**WHAT TO DO:** The required output is the lines below from the line containing "x : Int) := by" to the line containing "theorem numTriplets_spec : Claim_equal_numTriplets", inclusive, retyped exactly. No other lines belong in it.

Data extracted from a collection

-- pv_equiv track=rewrite | github.com/Oluwateezzy/data_structure | interview12.py | numTriplets
-- ===== SOURCE A (Python) =====
-- import collections
-- from typing import List
--
-- def numTriplets(nums1: List[int], nums2: List[int]) -> int:
--     def count_pairs(nums: List[int], target_dict: collections.Counter) -> int:
--         count = 0
--         for j in range(len(nums)):
--             for k in range(j + 1, len(nums)):
--                 product = nums[j] * nums[k]
--                 if product in target_dict:
--                     count += target_dict[product]
--         return count
--
--     nums_dict1 = collections.Counter(num * num for num in nums1)
--     nums_dict2 = collections.Counter(num * num for num in nums2)
--
--     count = 0
--     count += count_pairs(nums2, nums_dict1)
--     count += count_pairs(nums1, nums_dict2)
--
--     return count
-- ===== SOURCE B (Python) =====
-- import collections
-- from typing import List
--
--
-- def numTriplets(nums1: List[int], nums2: List[int]) -> int:
--     # Inverted indexing: tabulate pair-products of each array once,
--     # then a flat pass over singleton squares of the other array.
--     def pair_products(nums: List[int]) -> collections.Counter:
--         c = collections.Counter()
--         for j in range(len(nums)):
--             for k in range(j + 1, len(nums)):
--                 c[nums[j] * nums[k]] += 1
--         return c
--
--     prod1 = pair_products(nums1)
--     prod2 = pair_products(nums2)
--     return sum(prod2[n * n] for n in nums1) + sum(prod1[n * n] for n in nums2)
-- ===== Notes on version B (the rewrite author's own statement) =====
-- stated objective: alternative
-- what changed: The indexed side is inverted: B builds a Counter of all pair-products (nums[j]*nums[k], j<k) of each array and answers with one flat pass summing lookups of the other array's singleton squares, instead of A's Counter of squares looked up inside the nested pair loops.
import Mathlib
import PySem

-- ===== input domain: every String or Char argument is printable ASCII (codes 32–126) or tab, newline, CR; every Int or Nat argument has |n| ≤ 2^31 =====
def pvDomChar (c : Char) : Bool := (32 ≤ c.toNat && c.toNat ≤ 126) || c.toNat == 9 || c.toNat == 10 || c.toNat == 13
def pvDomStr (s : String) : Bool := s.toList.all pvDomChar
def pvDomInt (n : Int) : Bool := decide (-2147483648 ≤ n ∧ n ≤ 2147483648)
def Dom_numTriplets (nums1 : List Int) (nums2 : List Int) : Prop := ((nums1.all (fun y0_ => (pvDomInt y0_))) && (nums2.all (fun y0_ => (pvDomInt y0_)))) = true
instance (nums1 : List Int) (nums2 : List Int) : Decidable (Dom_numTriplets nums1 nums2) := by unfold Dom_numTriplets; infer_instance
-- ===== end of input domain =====

-- B inverts the indexed side: a Counter of pair-products per array with a flat lookup pass
-- over the other array's squares, instead of A's Counter of squares looked up inside nested pair loops.

-- ===== PORT A =====
-- helper: A's inner `count_pairs`
def pvCountPairs (nums : List Int) (target_dict : PySem.Dict Int Int) : Int :=
  (PySem.List.pyRange 0 (PySem.List.len nums) 1).foldl (fun count j =>
    (PySem.List.pyRange (j + 1) (PySem.List.len nums) 1).foldl (fun count k =>
      let product := PySem.List.pyGetD nums j 0 * PySem.List.pyGetD nums k 0
      if target_dict.contains product then count + target_dict.getD product 0 else count)
      count) 0

def numTriplets (nums1 : List Int) (nums2 : List Int) : Int :=
  let nums_dict1 := PySem.Dict.counter (nums1.map fun num => num * num)
  let nums_dict2 := PySem.Dict.counter (nums2.map fun num => num * num)
  let count : Int := 0
  let count := count + pvCountPairs nums2 nums_dict1
  let count := count + pvCountPairs nums1 nums_dict2
  count

-- ===== PORT B =====
-- helper: B's `pair_products`
def pvPairProducts (nums : List Int) : PySem.Dict Int Int :=
  (PySem.List.pyRange 0 (PySem.List.len nums) 1).foldl (fun c j =>
    (PySem.List.pyRange (j + 1) (PySem.List.len nums) 1).foldl (fun c k =>
      c.modify (PySem.List.pyGetD nums j 0 * PySem.List.pyGetD nums k 0) 0 (· + 1))
      c) PySem.Dict.empty

def numTriplets_alt (nums1 : List Int) (nums2 : List Int) : Int :=
  let prod1 := pvPairProducts nums1
  let prod2 := pvPairProducts nums2
  (nums1.map fun n => prod2.getD (n * n) 0).sum + (nums2.map fun n => prod1.getD (n * n) 0).sum

-- ===== PRECONDITION & SPEC =====
def Spec_numTriplets (nums1 : List Int) (nums2 : List Int) (out : Int) : Prop := out = numTriplets_alt nums1 nums2
instance (nums1 : List Int) (nums2 : List Int) (out : Int) : Decidable (Spec_numTriplets nums1 nums2 out) := by unfold Spec_numTriplets; infer_instance

-- ===== CLAIM (what is proved, stated in full; the proofs are below) =====
def Claim_equal_numTriplets : Prop := ∀ (nums1 : List Int) (nums2 : List Int), Dom_numTriplets nums1 nums2 → Spec_numTriplets nums1 nums2 (numTriplets nums1 nums2)

-- ===== LEMMAS AND PROOFS =====

-- the list of all pair products nums[j]*nums[k], j < k, in loop order
def pvP (nums : List Int) : List Int :=
  (PySem.List.pyRange 0 (PySem.List.len nums) 1).flatMap (fun j =>
    (PySem.List.pyRange (j + 1) (PySem.List.len nums) 1).map (fun k =>
      PySem.List.pyGetD nums j 0 * PySem.List.pyGetD nums k 0))

theorem pv_foldl_flatMap {α β : Type} (l : List α) (g : α → List β) {γ : Type}
    (f : γ → β → γ) (init : γ) :
    (l.flatMap g).foldl f init = l.foldl (fun acc x => (g x).foldl f acc) init := by
  induction l generalizing init with
  | nil => rfl
  | cons x xs ih => simp [List.flatMap_cons, List.foldl_append, ih]

-- A's count_pairs over any dict is a fold over the pair-product list
theorem pvCountPairs_eq_foldl (nums : List Int) (d : PySem.Dict Int Int) :
    pvCountPairs nums d =
      (pvP nums).foldl (fun count product =>
        if d.contains product then count + d.getD product 0 else count) 0 := by
  unfold pvCountPairs pvP
  rw [pv_foldl_flatMap]
  simp [List.foldl_map]

-- A's count_pairs against a Counter of sqs = Σ over pair products of (count in sqs)
theorem pvCountPairs_counter (nums sqs : List Int) :
    pvCountPairs nums (PySem.Dict.counter sqs) =
      ((pvP nums).map (fun p => (sqs.count p : Int))).sum := by
  rw [pvCountPairs_eq_foldl]
  refine (PySem.List.foldl_congr_mem (pvP nums) _
      (fun count product => count + (PySem.Dict.counter sqs).getD product 0) 0 ?_).trans ?_
  · intro acc x _
    by_cases h : (PySem.Dict.counter sqs).contains x
    · simp [h]
    · simp [h, PySem.Dict.getD_of_not_contains _ _ (by simpa using h)]
  · rw [PySem.List.foldl_add]
    simp [PySem.Dict.getD_counter]

-- B's pair_products dict IS the Counter of the pair-product list
theorem pvPairProducts_eq_counter (nums : List Int) :
    pvPairProducts nums = PySem.Dict.counter (pvP nums) := by
  unfold pvPairProducts pvP
  rw [PySem.Dict.counter_eq_foldl, pv_foldl_flatMap]
  simp [List.foldl_map]

-- double-counting symmetry
theorem pv_sum_count_comm (xs ys : List Int) :
    (xs.map fun x => (ys.count x : Int)).sum = (ys.map fun y => (xs.count y : Int)).sum := by
  induction xs with
  | nil => simp
  | cons x xs ih =>
    simp only [List.map_cons, List.sum_cons, ih]
    have h1 : (ys.map fun y => ((x :: xs).count y : Int)).sum
        = (ys.map fun y => (xs.count y : Int) + if (x == y) = true then 1 else 0).sum := by
      congr 1
      apply List.map_congr_left
      intro y _
      by_cases h : x = y
      · simp [h]
      · simp [h]
    have h2 : (ys.map fun y => if (x == y) = true then (1:Int) else 0).sum
        = (ys.count x : Int) := by
      rw [PySem.List.sum_map_ite_one_zero]
      congr 1
      rw [List.count_eq_countP]
      exact List.countP_congr (fun a _ => by rw [BEq.comm])
    rw [h1, PySem.List.sum_map_add_int, h2]
    ring

-- one side of the answer
theorem pv_side (a b : List Int) :
    (a.map fun n => (pvPairProducts b).getD (n * n) 0).sum
      = pvCountPairs b (PySem.Dict.counter (a.map fun num => num * num)) := by
  rw [pvCountPairs_counter, pvPairProducts_eq_counter]
  have h1 : (a.map fun n => (PySem.Dict.counter (pvP b)).getD (n * n) 0)
      = ((a.map fun num => num * num).map fun s => ((pvP b).count s : Int)) := by
    simp [List.map_map, Function.comp, PySem.Dict.getD_counter]
  rw [h1, pv_sum_count_comm]

-- ===== VERDICT (by name: the statement is the Claim_ definition above) =====
theorem numTriplets_spec : Claim_equal_numTriplets := by
  intro nums1 nums2 _
  unfold Spec_numTriplets numTriplets numTriplets_alt
  simp only
  rw [pv_side nums1 nums2, pv_side nums2 nums1]
  ring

**ANSWER TO THIS TASK:**
        = (ys.count x : Int) := by
      rw [PySem.List.sum_map_ite_one_zero]
      congr 1
      rw [List.count_eq_countP]
      exact List.countP_congr (fun a _ => by rw [BEq.comm])
    rw [h1, PySem.List.sum_map_add_int, h2]
    ring

-- one side of the answer
theorem pv_side (a b : List Int) :
    (a.map fun n => (pvPairProducts b).getD (n * n) 0).sum
      = pvCountPairs b (PySem.Dict.counter (a.map fun num => num * num)) := by
  rw [pvCountPairs_counter, pvPairProducts_eq_counter]
  have h1 : (a.map fun n => (PySem.Dict.counter (pvP b)).getD (n * n) 0)
      = ((a.map fun num => num * num).map fun s => ((pvP b).count s : Int)) := by
    simp [List.map_map, Function.comp, PySem.Dict.getD_counter]
  rw [h1, pv_sum_count_comm]

-- ===== VERDICT (by name: the statement is the Claim_ definition above) =====
theorem numTriplets_spec : Claim_equal_numTriplets := by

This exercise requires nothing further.